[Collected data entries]
*** Begin section ***

-- pv_equiv track=rewrite | github.com/CommitHu502Craft/professor-skill | tools/generate_outputs.py | take_top
-- ===== SOURCE A (Python) =====
-- def take_top(items: list[str], limit: int = 5) -> list[str]:
--     seen = set()
--     result = []
--     for item in items:
--         cleaned = item.strip(" -")
--         if not cleaned or cleaned in seen:
--             continue
--         seen.add(cleaned)
--         result.append(cleaned)
--         if len(result) >= limit:
--             break
--     return result
-- ===== SOURCE B (Python) =====
-- def take_top(items: list[str], limit: int = 5) -> list[str]:
--     rest = [item.strip(" -") for item in items]
--     result = []
--     while rest and len(result) < limit:
--         c = rest[0]
--         if c:
--             result.append(c)
--         rest = [d for d in rest[1:] if d != c]
--     return result
-- ===== Notes on version B (the rewrite author's own statement) =====
-- stated objective: alternative
-- what changed: Replaces A's seen-set bookkeeping with a duplicate-deleting sieve: clean everything up front, then repeatedly take the head of the remaining list, emit it if non-empty, and filter every copy of it out of the remainder, stopping after limit picks.
-- intended difference: On inputs with limit <= 0 and at least one item that strips to a non-empty string, A returns a one-element list (it only checks the limit after appending), while B returns the empty list, which is the intended result of asking for at most zero items. — e.g. on take_top(["a"], 0): A returns ["a"], B returns []
import Mathlib
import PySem

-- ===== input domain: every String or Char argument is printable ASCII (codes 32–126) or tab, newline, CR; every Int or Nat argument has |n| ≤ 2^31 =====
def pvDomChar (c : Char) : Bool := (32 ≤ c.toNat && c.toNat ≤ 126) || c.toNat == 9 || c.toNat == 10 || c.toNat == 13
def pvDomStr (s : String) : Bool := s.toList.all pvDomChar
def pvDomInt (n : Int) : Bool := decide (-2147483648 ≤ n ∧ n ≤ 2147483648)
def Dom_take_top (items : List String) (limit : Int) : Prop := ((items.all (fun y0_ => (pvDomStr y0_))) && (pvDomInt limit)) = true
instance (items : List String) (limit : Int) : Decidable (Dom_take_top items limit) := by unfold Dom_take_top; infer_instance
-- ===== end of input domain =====

-- B replaces A's seen-set bookkeeping by a duplicate-deleting sieve: clean all items, then
-- repeatedly take the head, emit it if non-empty, and filter its copies out of the remainder.

-- ===== PORT A =====
-- A's loop: seen set, result accumulator, break once len(result) >= limit.
def take_top_go (limit : Int) : List String → PySem.Set String → List String → List String
  | [], _, result => result
  | item :: rest, seen, result =>
    let cleaned := PySem.Str.stripChars item " -"
    if cleaned = "" ∨ PySem.Set.contains seen cleaned then
      take_top_go limit rest seen result
    else
      let result' := result ++ [cleaned]
      if limit ≤ (result'.length : Int) then result'
      else take_top_go limit rest (PySem.Set.add seen cleaned) result'

def take_top (items : List String) (limit : Int) : List String :=
  take_top_go limit items PySem.Set.empty []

*** End section ***

• _Exercise description_: Every entry above should be transcribed exactly and in full.

• _Your response_:
-- pv_equiv track=rewrite | github.com/CommitHu502Craft/professor-skill | tools/generate_outputs.py | take_top
-- ===== SOURCE A (Python) =====
-- def take_top(items: list[str], limit: int = 5) -> list[str]:
--     seen = set()
--     result = []
--     for item in items:
--         cleaned = item.strip(" -")
--         if not cleaned or cleaned in seen:
--             continue
--         seen.add(cleaned)
--         result.append(cleaned)
--         if len(result) >= limit:
--             break
--     return result
-- ===== SOURCE B (Python) =====
-- def take_top(items: list[str], limit: int = 5) -> list[str]:
--     rest = [item.strip(" -") for item in items]
--     result = []
--     while rest and len(result) < limit:
--         c = rest[0]
--         if c:
--             result.append(c)
--         rest = [d for d in rest[1:] if d != c]
--     return result
-- ===== Notes on version B (the rewrite author's own statement) =====
-- stated objective: alternative
-- what changed: Replaces A's seen-set bookkeeping with a duplicate-deleting sieve: clean everything up front, then repeatedly take the head of the remaining list, emit it if non-empty, and filter every copy of it out of the remainder, stopping after limit picks.
-- intended difference: On inputs with limit <= 0 and at least one item that strips to a non-empty string, A returns a one-element list (it only checks the limit after appending), while B returns the empty list, which is the intended result of asking for at most zero items. — e.g. on take_top(["a"], 0): A returns ["a"], B returns []
import Mathlib
import PySem

-- ===== input domain: every String or Char argument is printable ASCII (codes 32–126) or tab, newline, CR; every Int or Nat argument has |n| ≤ 2^31 =====
def pvDomChar (c : Char) : Bool := (32 ≤ c.toNat && c.toNat ≤ 126) || c.toNat == 9 || c.toNat == 10 || c.toNat == 13
def pvDomStr (s : String) : Bool := s.toList.all pvDomChar
def pvDomInt (n : Int) : Bool := decide (-2147483648 ≤ n ∧ n ≤ 2147483648)
def Dom_take_top (items : List String) (limit : Int) : Prop := ((items.all (fun y0_ => (pvDomStr y0_))) && (pvDomInt limit)) = true
instance (items : List String) (limit : Int) : Decidable (Dom_take_top items limit) := by unfold Dom_take_top; infer_instance
-- ===== end of input domain =====

-- B replaces A's seen-set bookkeeping by a duplicate-deleting sieve: clean all items, then
-- repeatedly take the head, emit it if non-empty, and filter its copies out of the remainder.

-- ===== PORT A =====
-- A's loop: seen set, result accumulator, break once len(result) >= limit.
def take_top_go (limit : Int) : List String → PySem.Set String → List String → List String
  | [], _, result => result
  | item :: rest, seen, result =>
    let cleaned := PySem.Str.stripChars item " -"
    if cleaned = "" ∨ PySem.Set.contains seen cleaned then
      take_top_go limit rest seen result
    else
      let result' := result ++ [cleaned]
      if limit ≤ (result'.length : Int) then result'
      else take_top_go limit rest (PySem.Set.add seen cleaned) result'

def take_top (items : List String) (limit : Int) : List String :=
  take_top_go limit items PySem.Set.empty []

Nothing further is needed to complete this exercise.